How to Cheat on the GMAT and Why You Shouldn’t: GMAT Prep Guide
How to Cheat on the GMAT and Why You Shouldn’t: GMAT Prep Guide

Considering cheating on your GMAT (Graduate Management Admission Test) Exam?

Want to know how to do it, if you should do it and what the consequences will be?

Well you came to the right place!

Read on to find out more about cheating on the GMAT exam, but be warned...

... it's certainly not something I advise!

How to Cheat on the GMAT

I don’t need to tell you that the GMAT exam is extremely difficult, and the rewards from getting a high score (650+) are invaluable. In fact, it could be life-changing.

But do you really want to cheat your way into Business School? And even if you want to.

Let’s be frank, cheating on the GMAT is not easy.

It is also illegal, and if you get caught the punishment could be severe.

My view? If you’re someone who’s considering cheating on your GMAT exam, you probably shouldn’t be going to Business School, and you certainly shouldn’t be employed at an executive level by a global company.

Not only is cheating deceitful, it’s also so likely that you’ll get caught that the decision to cheat shows some extremely poor judgment.

Let’s explain why, by explaining exactly how you can cheat while pass the GMAT in the methods outlined below.

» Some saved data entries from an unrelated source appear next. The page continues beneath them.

-- pv_equiv track=rewrite | github.com/tomkun/empireofcode | crystalite_farm/pattern_recognition.py | mark_patterns
-- ===== SOURCE A (Python) =====
-- def mark_patterns(pattern, image):
--     pattern_len= len(pattern)
--     pattern_row_len = len(pattern[0])
--     row_len = len(image[0])
--
--     for row in range(len(image)-pattern_len+1):
--         for i in range(row_len-pattern_row_len+1):
--             if image[row][i] == pattern[0][0]:
--                 s = subset(image, (row, i), (row+pattern_len, i+pattern_row_len))
--                 if s == pattern:
--                     mark(image, (row, i), pattern_len, pattern_row_len)
--     return image
--
-- def subset(arr, start, end):
--     """
--     Takes two endpoints (row,col) and returns a sliced copy of a 2d array.
--     Exclusive!
--     """
--     return [[row_data for row_data in row[start[1]:end[1]]] for row in arr[start[0]:end[0]]]
--
-- def mark(image, begin, pattern_len, pattern_row_len):
--     """
--     Performs an in-place modification of the array.
--     """
--     tab = {1:3, 0:2} ## our replacement table
--     for row_idx in range(begin[0], begin[0]+pattern_len):
--         for col_idx in range(begin[1], begin[1]+pattern_row_len):
--             image[row_idx][col_idx] = tab[image[row_idx][col_idx]]
-- ===== SOURCE B (Python) =====
-- def mark_patterns(pattern, image):
--     # Two-phase: collect all static matches in scan order, then greedily keep
--     # non-overlapping ones via an occupancy set, and rebuild the grid once.
--     # (A mutates `image` in place; B returns a fresh grid with the same value.)
--     pl = len(pattern)
--     prl = len(pattern[0])
--     rows = len(image)
--     cols = len(image[0])
--     matches = [(r, c)
--                for r in range(rows - pl + 1)
--                for c in range(cols - prl + 1)
--                if all(image[r + k][c:c + prl] == pattern[k] for k in range(pl))]
--     covered = set()
--     for (r, c) in matches:
--         cells = [(r + dr, c + dc) for dr in range(pl) for dc in range(prl)]
--         if all(cell not in covered for cell in cells):
--             covered.update(cells)
--     return [[v + 2 if (r, c) in covered else v for c, v in enumerate(row)]
--             for r, row in enumerate(image)]
-- ===== Notes on version B (the rewrite author's own statement) =====
-- stated objective: alternative
-- what changed: A interleaves matching with in-place marking of the image during one scan (re-slicing a fresh subgrid per candidate); B is two-phase: it first collects all static matches of the pattern in the original image in scan order, then greedily keeps the non-overlapping ones via an occupancy set, and rebuilds the grid once at the end.
-- outside the precondition, e.g. on mark_patterns([[5, 5]], [[0], [5, 5]]): A returns [[0], [5, 5]], B returns [[0], [5, 5]]; on mark_patterns([[], [0]], [[1]]): A returns [[1]], B returns [[1]]
import Mathlib
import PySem

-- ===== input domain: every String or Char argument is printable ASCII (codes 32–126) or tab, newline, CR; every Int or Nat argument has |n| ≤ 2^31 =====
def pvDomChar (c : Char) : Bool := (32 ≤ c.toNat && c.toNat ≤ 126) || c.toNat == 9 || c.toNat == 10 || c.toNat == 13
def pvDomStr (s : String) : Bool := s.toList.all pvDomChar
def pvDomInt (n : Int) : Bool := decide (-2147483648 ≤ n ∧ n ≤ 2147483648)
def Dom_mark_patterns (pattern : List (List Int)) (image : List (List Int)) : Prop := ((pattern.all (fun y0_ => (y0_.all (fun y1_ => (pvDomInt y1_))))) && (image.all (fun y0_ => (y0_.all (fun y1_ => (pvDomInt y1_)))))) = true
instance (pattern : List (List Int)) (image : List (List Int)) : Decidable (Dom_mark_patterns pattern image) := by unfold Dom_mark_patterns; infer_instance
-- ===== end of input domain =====

-- B is a two-phase re-implementation (find all static matches, then greedy overlap suppression
-- via an occupancy set, then one rebuild); A marks the image in place while scanning — the
-- equivalence proved here is about the RETURN value (B does not mutate its argument).

-- ===== PORT A =====

-- tab = {1:3, 0:2}; Python raises KeyError for any other value — such inputs are outside Pre_
def pvTab (v : Int) : Int := if v == 1 then 3 else if v == 0 then 2 else v

def pvSubset (arr : List (List Int)) (r0 c0 r1 c1 : Int) : List (List Int) :=
  (PySem.List.slice arr (some r0) (some r1)).map
    (fun row => PySem.List.slice row (some c0) (some c1))

def pvMark (image : List (List Int)) (r0 c0 pl prl : Int) : List (List Int) :=
  (PySem.List.pyRange r0 (r0 + pl) 1).foldl (fun img ri =>
    (PySem.List.pyRange c0 (c0 + prl) 1).foldl (fun img2 ci =>
      PySem.List.pySetD img2 ri
        (PySem.List.pySetD (PySem.List.pyGetD img2 ri []) ci
          (pvTab (PySem.List.pyGetD (PySem.List.pyGetD img2 ri []) ci 0)))) img) image

def mark_patterns (pattern : List (List Int)) (image : List (List Int)) : List (List Int) :=
  let pattern_len := PySem.List.len pattern
  let pattern_row_len := PySem.List.len (PySem.List.pyGetD pattern 0 [])
  let row_len := PySem.List.len (PySem.List.pyGetD image 0 [])
  (PySem.List.pyRange 0 (PySem.List.len image - pattern_len + 1) 1).foldl (fun img row =>
    (PySem.List.pyRange 0 (row_len - pattern_row_len + 1) 1).foldl (fun img2 i =>
      if (PySem.List.pyGetD (PySem.List.pyGetD img2 row []) i 0
            == PySem.List.pyGetD (PySem.List.pyGetD pattern 0 []) 0 0)
         && (pvSubset img2 row i (row + pattern_len) (i + pattern_row_len) == pattern)
      then pvMark img2 row i pattern_len pattern_row_len
      else img2) img) image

Step 1. Get Someone Else to Take the GMAT Test for You

In order to cheat, some GMAT candidates have paid other people to take the GMAT for them.

Most of the time this takes the form of GMAT prep coaches getting paid fairly large sums of money to take the test, guaranteeing a very high grade (700+) in return.

Sometimes people have got away with this.

Most of the time though, they do not.

In 2012 this guy was caught by the FBI for taking money from candidates to sit over 212 GMAT tests.

His website still exists (here) although it seems to be defunct.

He went to prison.

So the consequences for paying someone else to take a GMAT test for you can be extremely serious, and not just for the person you’re paying to take the test for you.

When Business Schools found out about this scam, they traced all the students who had used the service and disqualified them from their courses.

In the USA, current rules for taking the GMAT are very strict, and require fingerprint and photo identification, so it is very difficult for someone else to take a test for you there.

But this isn’t true in all countries.

So it is possible that you might still be able to find someone to take a test for you somewhere in the world where rules for taking the GMAT are less stringent.

Step 2. Get Access to Real GMAT Questions

In recent years, some companies have managed to gain access to ‘live’ questions that candidates will be asked in the real GMAT tests.

In 2008 a company called ScoreTop was discovered to be publishing and distributing live questions to candidates.

The company was shut down and forced to pay millions of dollars due to copyright infringement.

Over 6,000 candidates had used the ScoreTop website to prepare for their tests and many of these had their exam results withdrawn, or were removed from the Business Schools where they were studying.

Getting hold of GMAT questions and distributing them to candidates is illegal, and the GMAC (Graduate Management Admission Council) who own the GMAT exam have stated the following for anyone caught disclosing, accessing, or using "real" GMAT questions:

  • Your GMAT scores will be cancelled.
  • You will not be allowed to take the GMAT exam again.
  • Business schools will be notified.
  • You may be subject to a civil lawsuit or criminal prosecution.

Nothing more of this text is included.